What does prefixing mean?¶
It means that if we want to use multiple Robots in the same network, with one common master, they will likely have several topics in common. And if we then go on and publish something on these topics, it will affect all robots at the same time. For example, if we publish something on the topic cmd_vel, all robots will start moving and it’s likely that one of them will crash into something. We don’t want that to happen, therefore we need to keep all the topics and nodes separated. Also, it makes identifying which robot runs what, much easier. So now, instead of just having multiple topics called /cmd_vel, we have something like: /tortugabot1/cmd_vel and /tortugabot2/cmd_vel. The non prefixed topics are the ones of the PR2. But even though they are not prefixed, we can now tell them appart from the others.
Changes to these launch files:¶
These launch files are basically replicas of the basic tortugabot launch files, just that here, all the nodes and topics are prefixed and remapped so that everything the tortugabot does, has basically a prefix of tortugabot1 to it. This way, it won’t clash. Also the Tortugabot has his own tf tree, which gets published to the the master on a regular basis, but slow frequency. Also we included some topic_tools nodes into some of these files, in order to remap and trottle down some of the publish rates of some of the turtle nodes. Otherwise it would flood the network with huge tf and laser scanner data, and loose localization in the process. Some of the values of amcl were also adjusted to the situation.
some interesting amcl parameters odom_alpha1-4: these basically describe how much you trust your laser scanner data over odom. The higher this value, the more you prefer to trust your laser scanner and not odom. It might be viable to set this parameter high when your odom is unstable. Current value is 20.0. You can see which odom value describes what here: http://wiki.ros.org/amcl
min_particles / max_particles: These particles describe the amount of assumed positions. (The little cloud of arrows which one sees in Rviz from the pose array.) Rule of thumb: if they are all over the place: it’s not good. if they are all in one spot that it looks like there is just one or two arrows: that’s bad as well. There should be a little cloud of them so to speak. In our case 100-200 were good values. You can also check the behaviour of the PR2 and it’s pose array for reference.
use_map_topic is a boolean. When set to true, amcl will listen to the /map topic instead of getting the map via service call. Set to false in our case.
first_map_only also a boolean. Uses the first map it receives and that’s it.

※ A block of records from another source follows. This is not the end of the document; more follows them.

theorem pvMu_le {sv obv : String} {g : List (String × List String)} {path : Option (List String)}
    (hpre : Pre_find_join_paths sv obv g path) {n : String}
    (hn : n ∈ pvReach g sv) : pvMu g n ≤ g.length := by
  have hsub : pvReach1 g n ⊆ pvReach g sv := by
    apply iterate_subset (pvReach_fix g sv)
    intro x hx
    rcases mem_pvAdd.mp hx with h | h
    · simp at h
    · exact pvStep_closed (pvReach_fix g sv) hn h
  have hkeys : pvReach1 g n ⊆ g.map Prod.fst :=
    fun x hx => (hpre x (hsub hx)).1
  have := nodup_subset_length (pvReach1_nodup g n) hkeys
  unfold pvMu
  simpa using this

theorem pv_foldl_max_le (t : List (String × List String)) : ∀ acc : Nat,
    acc ≤ t.foldl (fun m r => max m r.2.length) acc := by
  induction t with
  | nil => simp
  | cons f t ih =>
    intro acc
    calc acc ≤ max acc f.2.length := Nat.le_max_left _ _
    _ ≤ _ := ih _

theorem pvRowMax_le' {g : List (String × List String)} {e : String × List String}
    (h : e ∈ g) : ∀ acc, e.2.length ≤ g.foldl (fun m r => max m r.2.length) acc := by
  induction g with
  | nil => simp at h
  | cons f t ih =>
    intro acc
    rcases List.mem_cons.mp h with h | h
    · subst h
      calc e.2.length ≤ max acc e.2.length := Nat.le_max_right _ _
      _ ≤ _ := pv_foldl_max_le t _
    · exact ih h _

theorem pv_push_eq {α β : Type} (l : List α) (f : α → β) (init : List β) :
    l.reverse.foldl (fun st c => f c :: st) init = l.map f ++ init := by
  rw [List.foldl_reverse]
  induction l generalizing init with
  | nil => simp
  | cons a t ih => simp [ih]

def pvHA (g : List (String × List String)) (obv : String) : Nat → String → List String → List (List String)
  | 0, _, _ => []
  | fuel+1, nd, p =>
    match pvRow g nd with
    | none => []
    | some objs =>
      if !objs.isEmpty then
        objs.flatMap (fun c => pvHA g obv fuel c (p ++ [c]))
      else
        if PySem.List.pyGet? p (-1) = some obv then [p] else []

theorem pvGoA_eq_pvHA (g : List (String × List String)) (obv : String) :
    ∀ fuel sv path, pvGoA g obv (fuel + 1) sv path = pvHA g obv (fuel + 1) sv (path ++ [sv]) := by
  intro fuel
  induction fuel with
  | zero =>
    intro sv path
    simp only [pvGoA, pvHA]
    cases hrow : pvRow g sv with
    | none => rfl
    | some objs =>
      cases objs with
      | nil => rfl
      | cons a t =>
        simp
  | succ f ihf =>
    intro sv path
    simp only [pvGoA, pvHA]
    cases hrow : pvRow g sv with
    | none => rfl
    | some objs =>
      cases objs with
      | nil => rfl
      | cons a t =>
        simp only [List.isEmpty_cons, Bool.not_false,
          PySem.List.foldl_append_eq_flatMap, List.nil_append]
        apply List.flatMap_congr
        intro c _
        have h := ihf c (path ++ [sv])
        simp only [pvGoA, pvHA, PySem.List.foldl_append_eq_flatMap, List.nil_append] at h
        exact h

theorem pvChildren_eq_row {g : List (String × List String)} {k : String} {row : List String}
    (h : pvRow g k = some row) : pvChildren g k = row := by
  simp [pvChildren, h]

theorem pvHA_fuel {sv obv : String} {g : List (String × List String)} {path : Option (List String)}
    (hpre : Pre_find_join_paths sv obv g path) :
    ∀ fuel k p, k ∈ pvReach g sv → pvMu g k + 1 ≤ fuel →
      pvHA g obv fuel k p = pvHA g obv (pvMu g k + 1) k p := by
  intro fuel
  induction fuel using Nat.strong_induction_on with
  | _ fuel IH =>
    intro k p hk hle
    obtain ⟨f, hf⟩ : ∃ f, fuel = f + 1 := ⟨fuel - 1, by omega⟩
    subst hf
    obtain ⟨row, hrow⟩ := pvRow_isSome_of_mem (hpre k hk).1
    simp only [pvHA, hrow]
    cases row with
    | nil => rfl
    | cons a t =>
      simp only [List.isEmpty_cons, Bool.not_false]
      apply List.flatMap_congr
      intro c hc
      have hc' : c ∈ pvChildren g k := by rw [pvChildren_eq_row hrow]; exact hc
      have hcR : c ∈ pvReach g sv := pvStep_closed (pvReach_fix g sv) hk hc'
      have hmu : pvMu g c < pvMu g k := pvMu_lt hpre hk hc'
      rw [IH f (by omega) c (p ++ [c]) hcR (by omega),
          IH (pvMu g k) (by omega) c (p ++ [c]) hcR (by omega)]

theorem pvLoopB_spec {sv obv : String} {g : List (String × List String)} {path : Option (List String)}
    (hpre : Pre_find_join_paths sv obv g path) :
    ∀ fuel stack paths, (∀ s ∈ stack, s.1 ∈ pvReach g sv) →
      (stack.map (fun s => (pvRowMax g + 1) ^ pvMu g s.1)).sum ≤ fuel →
      pvLoopB g obv fuel stack paths =
        paths ++ stack.flatMap (fun s => pvHA g obv (pvMu g s.1 + 1) s.1 s.2) := by
  intro fuel
  induction fuel using Nat.strong_induction_on with
  | _ fuel IH =>
    intro stack paths hmem hle
    match stack with
    | [] => cases fuel <;> simp [pvLoopB]
    | (nd, p) :: rest =>
      have hndm : nd ∈ pvReach g sv := hmem _ List.mem_cons_self
      have hpow1 : 1 ≤ (pvRowMax g + 1) ^ pvMu g nd :=
        Nat.one_le_pow _ _ (by omega)
      have hsum : (((nd, p) :: rest).map (fun s => (pvRowMax g + 1) ^ pvMu g s.1)).sum
          = (pvRowMax g + 1) ^ pvMu g nd
            + ((rest).map (fun s => (pvRowMax g + 1) ^ pvMu g s.1)).sum := by
        simp
      rw [hsum] at hle
      obtain ⟨f, hf⟩ : ∃ f, fuel = f + 1 := ⟨fuel - 1, by omega⟩
      subst hf
      obtain ⟨row, hrow⟩ := pvRow_isSome_of_mem (hpre nd hndm).1
      simp only [pvLoopB, hrow]
      cases row with
      | nil =>
        simp only [List.isEmpty_nil, Bool.not_true, Bool.false_eq_true, if_false]
        have hleaf : pvHA g obv (pvMu g nd + 1) nd p
            = (if PySem.List.pyGet? p (-1) = some obv then [p] else []) := by
          simp [pvHA, hrow]
        rw [List.flatMap_cons, hleaf]
        by_cases hob : PySem.List.pyGet? p (-1) = some obv
        · rw [if_pos hob, if_pos hob,
            IH f (by omega) rest (paths ++ [p]) (fun s hs => hmem s (List.mem_cons_of_mem _ hs)) (by omega)]
          simp
        · rw [if_neg hob, if_neg hob,
            IH f (by omega) rest paths (fun s hs => hmem s (List.mem_cons_of_mem _ hs)) (by omega)]
          simp
      | cons a t =>
        simp only [List.isEmpty_cons, Bool.not_false]
        rw [pv_push_eq]
        set K := pvRowMax g + 1 with hKdef
        have hrowlen : (a :: t).length ≤ pvRowMax g := by
          obtain ⟨e, he, he2⟩ := pvRow_mem hrow
          have := pvRowMax_le' he 0
          rw [he2] at this
          exact this
        have hchild : ∀ c ∈ a :: t, c ∈ pvReach g sv ∧ pvMu g c < pvMu g nd := by
          intro c hc
          have hc' : c ∈ pvChildren g nd := by rw [pvChildren_eq_row hrow]; exact hc
          exact ⟨pvStep_closed (pvReach_fix g sv) hndm hc', pvMu_lt hpre hndm hc'⟩
        obtain ⟨d, hd⟩ : ∃ d, pvMu g nd = d + 1 :=
          ⟨pvMu g nd - 1, by have := (hchild a List.mem_cons_self).2; omega⟩
        have hmem' : ∀ s ∈ (a :: t).map (fun c => (c, p ++ [c])) ++ rest, s.1 ∈ pvReach g sv := by
          intro s hs
          rcases List.mem_append.mp hs with hs | hs
          · obtain ⟨c, hc, rfl⟩ := List.mem_map.mp hs
            exact (hchild c hc).1
          · exact hmem s (List.mem_cons_of_mem _ hs)
        have hterm : ∀ x ∈ ((a :: t).map (fun c => (c, p ++ [c]))).map
            (fun s => K ^ pvMu g s.1), x ≤ K ^ d := by
          intro x hx
          simp only [List.map_map, List.mem_map, Function.comp] at hx
          obtain ⟨c, hc, rfl⟩ := hx
          have := (hchild c hc).2
          exact Nat.pow_le_pow_right (by omega) (by omega)
        have hsum2 : (((a :: t).map (fun c => (c, p ++ [c]))).map
            (fun s => K ^ pvMu g s.1)).sum ≤ (pvRowMax g) * K ^ d := by
          calc _ ≤ (((a :: t).map (fun c => (c, p ++ [c]))).map
                (fun s => K ^ pvMu g s.1)).length • (K ^ d) :=
                List.sum_le_card_nsmul _ _ hterm
          _ = (a :: t).length * K ^ d := by simp
          _ ≤ (pvRowMax g) * K ^ d := Nat.mul_le_mul_right _ hrowlen
        have hKd : (pvRowMax g) * K ^ d + 1 ≤ K ^ (d + 1) := by
          have h1 : 1 ≤ K ^ d := Nat.one_le_pow _ _ (by omega)
          have : K ^ (d + 1) = (pvRowMax g) * K ^ d + K ^ d := by
            rw [pow_succ]
            ring
          omega
        rw [hd] at hle
        rw [IH f (by omega) _ paths hmem' ?hle2]
        case hle2 =>
          rw [List.map_append, List.sum_append]
          omega
        rw [List.flatMap_append, List.flatMap_cons]
        have hhead : pvHA g obv (pvMu g nd + 1) nd p
            = (a :: t).flatMap (fun c => pvHA g obv (pvMu g c + 1) c (p ++ [c])) := by
          simp only [pvHA, hrow, List.isEmpty_cons, Bool.not_false]
          apply List.flatMap_congr
          intro c hc
          have hc' : c ∈ pvChildren g nd := by rw [pvChildren_eq_row hrow]; exact hc
          have hcR : c ∈ pvReach g sv := pvStep_closed (pvReach_fix g sv) hndm hc'
          have hmu := (hchild c hc).2
          exact pvHA_fuel hpre (pvMu g nd) c (p ++ [c]) hcR (by omega)
        rw [hhead, List.flatMap_map]
        simp [List.append_assoc]

-- ===== VERDICT (by name: the statement is the Claim_ definition above) =====
theorem find_join_paths_spec : Claim_equal_find_join_paths := by
  intro sv obv g path _hdom hpre
  unfold Spec_find_join_paths
  have hsv : sv ∈ pvReach g sv := subset_iterate g _ [sv] List.mem_cons_self
  have hmu : pvMu g sv ≤ g.length := pvMu_le hpre hsv
  unfold find_join_paths find_join_paths_alt
  rw [pvGoA_eq_pvHA,
      pvHA_fuel hpre (g.length + 1) sv (path.getD [] ++ [sv]) hsv (by omega),
      pvLoopB_spec hpre _ _ _ (by simpa using hsv) ?hle]
  case hle =>
    simp only [List.map_cons, List.map_nil, List.sum_cons, List.sum_nil]
    have : (pvRowMax g + 1) ^ pvMu g sv ≤ (pvRowMax g + 1) ^ g.length :=
      Nat.pow_le_pow_right (by omega) hmu
    omega
  simp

All other parameters should be documented in amcl.
Changes to roboclaw:¶
The changes here are minor. Basically the topics are hardcoded and do not accept the parameters for frames like odom and base_footprint, so we had to prefix them manually here. Also, we commented out one diagnostic updates line, since it was making the robot lag terribly.
Changes to the costmap parameters for move_base:¶
There is an own folder which holds all the parameters .yamls for move_base. Some of these values got adjusted as well. Generally, a good reference for calibrating is this http://wiki.ros.org/navigation/Tutorials/Navigation%20Tuning%20Guide One important point to mention is the sim_time within the dwa_local_planner.yaml parameters. Setting this wrong can result in the robot spinning rather then moving towards it’s goal (quote from that tutorial, actually, so check it out for further reference.) A good value is usually 1-2 seconds.